▸ **ABOUT THIS TASK**
Copy out, exactly, the first line of the entries below and every line after it through the one containing "prev = times[0]".

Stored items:
-- pv_equiv track=rewrite | github.com/jhongarciab/nphonons-bundles | codes/trayectorias/trayectorias_jorge.py | classify_click_train
-- ===== SOURCE A (Python) =====
-- def classify_click_train(times, tau):
--     if len(times) == 0:
--         return 0, 0, 0
--     groups = []
--     current = [times[0]]
--     for t in times[1:]:
--         if (t - current[-1]) <= tau:
--             current.append(t)
--         else:
--             groups.append(current)
--             current = [t]
--     groups.append(current)
--
--     singles = sum(1 for g in groups if len(g) == 1)
--     pairs = sum(1 for g in groups if len(g) == 2)
--     n2 = sum(1 for g in groups if len(g) >= 4)  # proxy para 2n con n=2
--     return singles, pairs, n2
-- ===== SOURCE B (Python) =====
-- def classify_click_train(times, tau):
--     if len(times) == 0:
--         return 0, 0, 0
--     singles = 0
--     pairs = 0
--     n2 = 0
--     size = 1
--     prev = times[0]
--     for t in times[1:]:
--         if t - prev <= tau:
--             size += 1
--         else:
--             if size == 1:
--                 singles += 1
--             elif size == 2:
--                 pairs += 1
--             elif size >= 4:
--                 n2 += 1
--             size = 1
--         prev = t
--     if size == 1:
--         singles += 1
--     elif size == 2:
--         pairs += 1
--     elif size >= 4:
--         n2 += 1
--     return singles, pairs, n2
-- ===== Notes on version B (the rewrite author's own statement) =====
-- stated objective: simpler
-- what changed: B never materialises the groups list or three counting passes over it: one linear pass keeps only a running run-size, the previous time and three counters, classifying each run as it closes.
import Mathlib
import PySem

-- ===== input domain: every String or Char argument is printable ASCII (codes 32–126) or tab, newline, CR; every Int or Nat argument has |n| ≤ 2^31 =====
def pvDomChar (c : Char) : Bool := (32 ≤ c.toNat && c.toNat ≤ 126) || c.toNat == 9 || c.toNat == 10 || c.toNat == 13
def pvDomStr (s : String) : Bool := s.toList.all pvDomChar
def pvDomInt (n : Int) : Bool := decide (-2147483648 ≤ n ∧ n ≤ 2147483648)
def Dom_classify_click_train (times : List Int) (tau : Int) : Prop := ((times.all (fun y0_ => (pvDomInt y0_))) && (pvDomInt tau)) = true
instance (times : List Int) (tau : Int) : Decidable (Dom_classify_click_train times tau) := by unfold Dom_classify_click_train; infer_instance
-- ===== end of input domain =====

-- B replaces A's groups-list build plus three counting passes by one pass with three
-- counters and a running run-size (objective: simpler, O(1) extra space, same O(n) time).

-- ===== PORT A =====
-- A's loop body: append t to current if the gap is ≤ tau, else close current into groups.
-- current is always nonempty, so Python's current[-1] is its last element (getLast!).
def pvStepA (tau : Int) (gc : List (List Int) × List Int) (t : Int) :
    List (List Int) × List Int :=
  if t - gc.2.getLast! ≤ tau then (gc.1, gc.2 ++ [t]) else (gc.1 ++ [gc.2], [t])

def classify_click_train (times : List Int) (tau : Int) : Int × Int × Int :=
  match times with
  | [] => (0, 0, 0)
  | t0 :: rest =>
    let st := rest.foldl (pvStepA tau) ([], [t0])
    let groups := st.1 ++ [st.2]
    (((groups.filter (fun g => g.length == 1)).length : Int),
     ((groups.filter (fun g => g.length == 2)).length : Int),
     ((groups.filter (fun g => g.length ≥ 4)).length : Int))

-- ===== PORT B =====
-- closing a run of size `size`: the if/elif chain shared by B's loop body and its final step.
def pvClose (c : Int × Int × Int) (size : Int) : Int × Int × Int :=
  if size = 1 then (c.1 + 1, c.2.1, c.2.2)
  else if size = 2 then (c.1, c.2.1 + 1, c.2.2)
  else if size ≥ 4 then (c.1, c.2.1, c.2.2 + 1)
  else c

-- B's loop body: state = (counters, run size, prev time).
def pvStepB (tau : Int) (s : (Int × Int × Int) × Int × Int) (t : Int) :
    (Int × Int × Int) × Int × Int :=
  if t - s.2.2 ≤ tau then (s.1, s.2.1 + 1, t) else (pvClose s.1 s.2.1, 1, t)

def classify_click_train_alt (times : List Int) (tau : Int) : Int × Int × Int :=
  match times with
  | [] => (0, 0, 0)
  | t0 :: rest =>
    let st := rest.foldl (pvStepB tau) (((0, 0, 0), 1, t0))
    pvClose st.1 st.2.1

-- ===== PRECONDITION & SPEC =====
def Spec_classify_click_train (times : List Int) (tau : Int) (out : Int × Int × Int) : Prop := out = classify_click_train_alt times tau
instance (times : List Int) (tau : Int) (out : Int × Int × Int) : Decidable (Spec_classify_click_train times tau out) := by unfold Spec_classify_click_train; infer_instance

-- ===== CLAIM (what is proved, stated in full; the proofs are below) =====
def Claim_equal_classify_click_train : Prop := ∀ (times : List Int) (tau : Int), Dom_classify_click_train times tau → Spec_classify_click_train times tau (classify_click_train times tau)

-- ===== LEMMAS AND PROOFS =====

def pvCounts (gs : List (List Int)) : Int × Int × Int :=
  (((gs.filter (fun g => g.length == 1)).length : Int),
   ((gs.filter (fun g => g.length == 2)).length : Int),
   ((gs.filter (fun g => g.length ≥ 4)).length : Int))

theorem pvCounts_append (gs : List (List Int)) (g : List Int) :
    pvCounts (gs ++ [g]) = pvClose (pvCounts gs) (g.length : Int) := by
  simp only [pvCounts, pvClose, List.filter_append, List.filter_cons, List.filter_nil,
    List.length_append, beq_iff_eq, ge_iff_le, decide_eq_true_eq]
  split_ifs <;> simp_all [Prod.mk.injEq] <;> omega

theorem pvLoop (tau : Int) (rest : List Int) (gs : List (List Int)) (cur : List Int)
    (hcur : cur ≠ []) :
    pvClose (rest.foldl (pvStepB tau) (pvCounts gs, (cur.length : Int), cur.getLast!)).1
        (rest.foldl (pvStepB tau) (pvCounts gs, (cur.length : Int), cur.getLast!)).2.1
    = pvCounts ((rest.foldl (pvStepA tau) (gs, cur)).1
        ++ [(rest.foldl (pvStepA tau) (gs, cur)).2]) := by
  induction rest generalizing gs cur with
  | nil => simpa using (pvCounts_append gs cur).symm
  | cons t rest ih =>
    simp only [List.foldl_cons]
    by_cases h : t - cur.getLast! ≤ tau
    · have eB : pvStepB tau (pvCounts gs, (cur.length : Int), cur.getLast!) t
          = (pvCounts gs, ((cur ++ [t]).length : Int), (cur ++ [t]).getLast!) := by
        unfold pvStepB
        rw [if_pos h]
        simp [List.length_append]
      have eA : pvStepA tau (gs, cur) t = (gs, cur ++ [t]) := by
        unfold pvStepA
        rw [if_pos h]
      rw [eB, eA]
      exact ih gs (cur ++ [t]) (by simp)
    · have eB : pvStepB tau (pvCounts gs, (cur.length : Int), cur.getLast!) t
          = (pvCounts (gs ++ [cur]), ((([t] : List Int).length : Int)), ([t] : List Int).getLast!) := by
        unfold pvStepB
        rw [if_neg h, pvCounts_append]
        simp
      have eA : pvStepA tau (gs, cur) t = (gs ++ [cur], [t]) := by
        unfold pvStepA
        rw [if_neg h]
      rw [eB, eA]
      exact ih (gs ++ [cur]) [t] (by simp)

-- ===== VERDICT (by name: the statement is the Claim_ definition above) =====
theorem classify_click_train_spec : Claim_equal_classify_click_train := by
  intro times tau _
  unfold Spec_classify_click_train classify_click_train classify_click_train_alt
  cases times with
  | nil => rfl
  | cons t0 rest =>
    have h := pvLoop tau rest [] [t0] (by simp)
    simp only [pvCounts] at h
    simpa using h.symm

▸ **EXPECTED ANSWER**
-- pv_equiv track=rewrite | github.com/jhongarciab/nphonons-bundles | codes/trayectorias/trayectorias_jorge.py | classify_click_train
-- ===== SOURCE A (Python) =====
-- def classify_click_train(times, tau):
--     if len(times) == 0:
--         return 0, 0, 0
--     groups = []
--     current = [times[0]]
--     for t in times[1:]:
--         if (t - current[-1]) <= tau:
--             current.append(t)
--         else:
--             groups.append(current)
--             current = [t]
--     groups.append(current)
--
--     singles = sum(1 for g in groups if len(g) == 1)
--     pairs = sum(1 for g in groups if len(g) == 2)
--     n2 = sum(1 for g in groups if len(g) >= 4)  # proxy para 2n con n=2
--     return singles, pairs, n2
-- ===== SOURCE B (Python) =====
-- def classify_click_train(times, tau):
--     if len(times) == 0:
--         return 0, 0, 0
--     singles = 0
--     pairs = 0
--     n2 = 0
--     size = 1
--     prev = times[0]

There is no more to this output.